Subquery in SQL

Subquery in SQL

A subquery is a query nested inside another query. Subqueries allow you to perform an intermediate query and use its result within the main (outer) query. They are a powerful tool for breaking down complex SQL problems into smaller, more manageable parts.


Key Points

  1. Nested Query:
    Subqueries are written inside parentheses and can be used in SELECT, WHERE, FROM, or HAVING clauses.

  2. Intermediate Results:
    The result of the subquery is passed to the outer query for further processing.

  3. Can Be Correlated or Uncorrelated:

    • Uncorrelated Subqueries: Execute independently of the outer query.

    • Correlated Subqueries: Depend on the outer query for execution.

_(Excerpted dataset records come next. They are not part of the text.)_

-- pv_equiv track=rewrite | github.com/y6asdf/haha | algorithm/1.py | anagrmSolution1
-- ===== SOURCE A (Python) =====
-- def anagrmSolution1(s1,s2):
--     alist = list(s2)
--     pos1 = 0
--     stillok = True
--     while pos1 < len(s1) and stillok:
--         pos2 = 0
--         found = False
--         while pos2 < len(alist) and not found:
--             if s1[pos1]==alist[pos2]:
--                 found = True
--             else:
--                 pos2 +=1
--         if found:
--             alist[pos2] = None
--         else:
--             stillok = False
--         pos1 +=1
--     return stillok
-- ===== SOURCE B (Python) =====
-- def anagrmSolution1(s1, s2):
--     counts = {}
--     for ch in s2:
--         counts[ch] = counts.get(ch, 0) + 1
--     for ch in s1:
--         if counts.get(ch, 0) == 0:
--             return False
--         counts[ch] = counts[ch] - 1
--     return True
-- ===== Notes on version B (the rewrite author's own statement) =====
-- stated objective: faster
-- what changed: Replaces the quadratic scan-and-blank search over a copy of s2 with a single character-count dictionary of s2 that is decremented per character of s1.
import Mathlib
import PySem

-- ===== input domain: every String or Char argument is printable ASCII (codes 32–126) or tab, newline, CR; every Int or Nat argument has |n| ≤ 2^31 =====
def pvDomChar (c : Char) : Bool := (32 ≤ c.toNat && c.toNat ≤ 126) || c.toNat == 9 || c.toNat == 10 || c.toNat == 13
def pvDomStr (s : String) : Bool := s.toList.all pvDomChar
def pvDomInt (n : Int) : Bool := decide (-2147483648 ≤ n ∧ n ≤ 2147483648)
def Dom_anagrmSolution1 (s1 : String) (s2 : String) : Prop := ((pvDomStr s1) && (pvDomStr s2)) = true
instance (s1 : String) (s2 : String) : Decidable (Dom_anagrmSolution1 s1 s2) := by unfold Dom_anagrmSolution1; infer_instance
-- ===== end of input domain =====

-- B replaces A's quadratic scan-and-blank search over a copy of s2 with a single
-- character-count dictionary of s2 decremented per character of s1 (objective: faster).

-- ===== PORT A =====
-- inner while loop: scan alist left to right for the first cell equal to `some c`;
-- if found, blank it to `none` and return the updated list, else report failure (none)
def pvAFind (c : Char) : List (Option Char) → Option (List (Option Char))
  | [] => none
  | x :: xs => if x == some c then some (none :: xs) else (pvAFind c xs).map (x :: ·)

-- outer while loop over the characters of s1 (stillok = still in the loop)
def pvALoop : List Char → List (Option Char) → Bool
  | [], _ => true
  | c :: cs, al =>
    match pvAFind c al with
    | some al' => pvALoop cs al'
    | none => false

def anagrmSolution1 (s1 : String) (s2 : String) : Bool :=
  pvALoop s1.toList (s2.toList.map some)

-- ===== PORT B =====
-- second loop of Source B: per character of s1, fail on count 0, else decrement
def pvBLoop (d : PySem.Dict Char Int) : List Char → Bool
  | [] => true
  | c :: cs =>
    if d.getD c 0 == 0 then false
    else pvBLoop (d.insert c (d.getD c 0 - 1)) cs

def anagrmSolution1_alt (s1 : String) (s2 : String) : Bool :=
  pvBLoop (s2.toList.foldl (fun d x => d.insert x (d.getD x 0 + 1)) PySem.Dict.empty) s1.toList

-- ===== PRECONDITION & SPEC =====
def Spec_anagrmSolution1 (s1 : String) (s2 : String) (out : Bool) : Prop := out = anagrmSolution1_alt s1 s2
instance (s1 : String) (s2 : String) (out : Bool) : Decidable (Spec_anagrmSolution1 s1 s2 out) := by unfold Spec_anagrmSolution1; infer_instance

-- ===== CLAIM (what is proved, stated in full; the proofs are below) =====
def Claim_equal_anagrmSolution1 : Prop := ∀ (s1 : String) (s2 : String), Dom_anagrmSolution1 s1 s2 → Spec_anagrmSolution1 s1 s2 (anagrmSolution1 s1 s2)

-- ===== LEMMAS AND PROOFS =====

-- if `some c` does not occur in al, A's inner scan fails
theorem pvAFind_eq_none {c : Char} {al : List (Option Char)}
    (h : al.count (some c) = 0) : pvAFind c al = none := by
  induction al with
  | nil => rfl
  | cons x xs ih =>
    rw [List.count_cons] at h
    have hx : x ≠ some c := fun hx => by simp [hx] at h
    have hxs := ih (by simpa [hx] using h)
    simp [pvAFind, hx, hxs]

-- if `some c` occurs in al, A's inner scan succeeds and the result has one fewer
-- `some c` and the same number of every other `some c'`
theorem pvAFind_eq_some {c : Char} {al : List (Option Char)}
    (h : al.count (some c) ≠ 0) :
    ∃ al', pvAFind c al = some al' ∧
      al.count (some c) = al'.count (some c) + 1 ∧
      ∀ c', c' ≠ c → al'.count (some c') = al.count (some c') := by
  induction al with
  | nil => simp at h
  | cons x xs ih =>
    by_cases hx : x = some c
    · refine ⟨none :: xs, ?_, ?_, ?_⟩
      · simp [pvAFind, hx]
      · subst hx; simp
      · intro c' hc'; subst hx
        simp [Ne.symm hc']
    · rw [List.count_cons] at h
      have hxc : ¬ (x == some c) = true := by simp [hx]
      have hx0 : xs.count (some c) ≠ 0 := by
        by_cases hb : x = some c
        · exact absurd hb hx
        · simp [hb] at h; exact h
      obtain ⟨al', hfind, hcnt, hoth⟩ := ih hx0
      refine ⟨x :: al', ?_, ?_, ?_⟩
      · simp [pvAFind, hxc, hfind]
      · simp [List.count_cons, hxc, hcnt]
      · intro c' hc'
        simp [List.count_cons, hoth c' hc']

-- main invariant: when the dictionary counts exactly the remaining `some` cells,
-- A's outer loop and B's decrement loop agree
theorem pvLoop_eq (cs : List Char) :
    ∀ (al : List (Option Char)) (d : PySem.Dict Char Int),
    (∀ c, d.getD c 0 = (al.count (some c) : Int)) →
    pvALoop cs al = pvBLoop d cs := by
  induction cs with
  | nil => intro al d _; rfl
  | cons c cs ih =>
    intro al d hinv
    by_cases hc : al.count (some c) = 0
    · have hfind := pvAFind_eq_none hc
      have hd : d.getD c 0 = 0 := by rw [hinv c, hc]; rfl
      simp [pvALoop, pvBLoop, hfind, hd]
    · obtain ⟨al', hfind, hcnt, hoth⟩ := pvAFind_eq_some hc
      have hd : ¬ (d.getD c 0 == 0) = true := by
        rw [hinv c]; simpa using fun h => hc (by exact_mod_cast h)
      rw [pvALoop, hfind]
      rw [pvBLoop, if_neg hd]
      apply ih
      intro c'
      rw [PySem.Dict.getD_insert]
      by_cases hcc : c' = c
      · subst hcc; rw [if_pos rfl, hinv c', hcnt]; push_cast; ring
      · rw [if_neg hcc, hinv c', hoth c' hcc]

-- counting `some c` in a `map some` list counts c
theorem count_some_map (c : Char) (l : List Char) :
    (l.map some).count (some c) = l.count c := by
  induction l with
  | nil => rfl
  | cons x xs ih => simp [List.count_cons, ih]

-- ===== VERDICT (by name: the statement is the Claim_ definition above) =====
theorem anagrmSolution1_spec : Claim_equal_anagrmSolution1 := by
  intro s1 s2 _
  unfold Spec_anagrmSolution1 anagrmSolution1 anagrmSolution1_alt
  rw [PySem.Dict.foldl_insert_getD_add_one_eq_counter]
  apply pvLoop_eq
  intro c
  rw [PySem.Dict.getD_counter, count_some_map]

  4. Improves Readability:
    Breaks down complex queries for better understanding.


How to Explain to a Beginner

Think of a subquery like solving a multi-step math problem. You first calculate an intermediate value (subquery) and then use that result in the main solution (outer query). For instance, if you need to find the employees who earn more than the average salary, the subquery calculates the average salary, and the outer query finds employees with salaries exceeding it.


Syntax

General Syntax

SELECT columns
FROM table_name
WHERE column_name [operator] (SELECT columns FROM another_table WHERE condition);

Examples

1. Subquery in the WHERE Clause

Find employees earning more than the average salary:

SELECT employee_id, name, salary
FROM employees
WHERE salary > (SELECT AVG(salary) FROM employees);
  • Inner Query: Calculates the average salary.

  • Outer Query: Fetches employees with salaries greater than the result of the subquery.


2. Subquery in the SELECT Clause

Show each employee’s salary as a percentage of the total salary:

SELECT employee_id, name, 
       (salary / (SELECT SUM(salary) FROM employees)) * 100 AS salary_percentage
FROM employees;
  • The subquery calculates the total salary.

  • The outer query uses this to compute the salary percentage.


3. Subquery in the FROM Clause (Derived Table)

Find departments with an average salary greater than 50,000:

SELECT department_id, avg_salary
FROM (SELECT department_id, AVG(salary) AS avg_salary
      FROM employees
      GROUP BY department_id) AS dept_avg
WHERE avg_salary > 50000;
  • The subquery calculates the average salary for each department.

  • The outer query filters departments with an average salary exceeding 50,000.


4. Correlated Subquery

Find employees who earn more than the average salary of their department:

SELECT e1.name, e1.salary
FROM employees e1
WHERE e1.salary > (SELECT AVG(e2.salary)
                   FROM employees e2
                   WHERE e1.department_id = e2.department_id);
  • The inner query calculates the average salary for each department.

  • The outer query compares each employee's salary to the corresponding department average.


5. Subquery with EXISTS

Check if a department has any employees:

SELECT department_id, department_name
FROM departments d
WHERE EXISTS (SELECT 1
              FROM employees e
              WHERE e.department_id = d.department_id);
  • The subquery checks if rows exist in the employees table for each department.

When to Use Subqueries

  • To simplify complex queries by breaking them into smaller, logical steps.

  • When intermediate results are needed for filtering, calculations, or conditions.

  • To compare a value with a dynamically calculated result.


Common Mistakes to Avoid

  1. Returning Multiple Rows Where One is Expected:

     SELECT employee_id
     FROM employees
     WHERE salary = (SELECT salary FROM employees WHERE department_id = 1);
    
    • If the subquery returns more than one row, you’ll get an error. Use IN instead:
    WHERE salary IN (SELECT salary FROM employees WHERE department_id = 1);
  1. Performance Issues with Correlated Subqueries:

    • Correlated subqueries can be slow since they execute once for each row in the outer query.

    • Consider using a JOIN or derived table for better performance.


Tips for Beginners

  • Start Simple: Begin with uncorrelated subqueries in the WHERE clause.

  • Visualize the Steps: Break down the problem and write the subquery first.

  • Test Separately: Test the subquery independently to ensure it returns the expected result.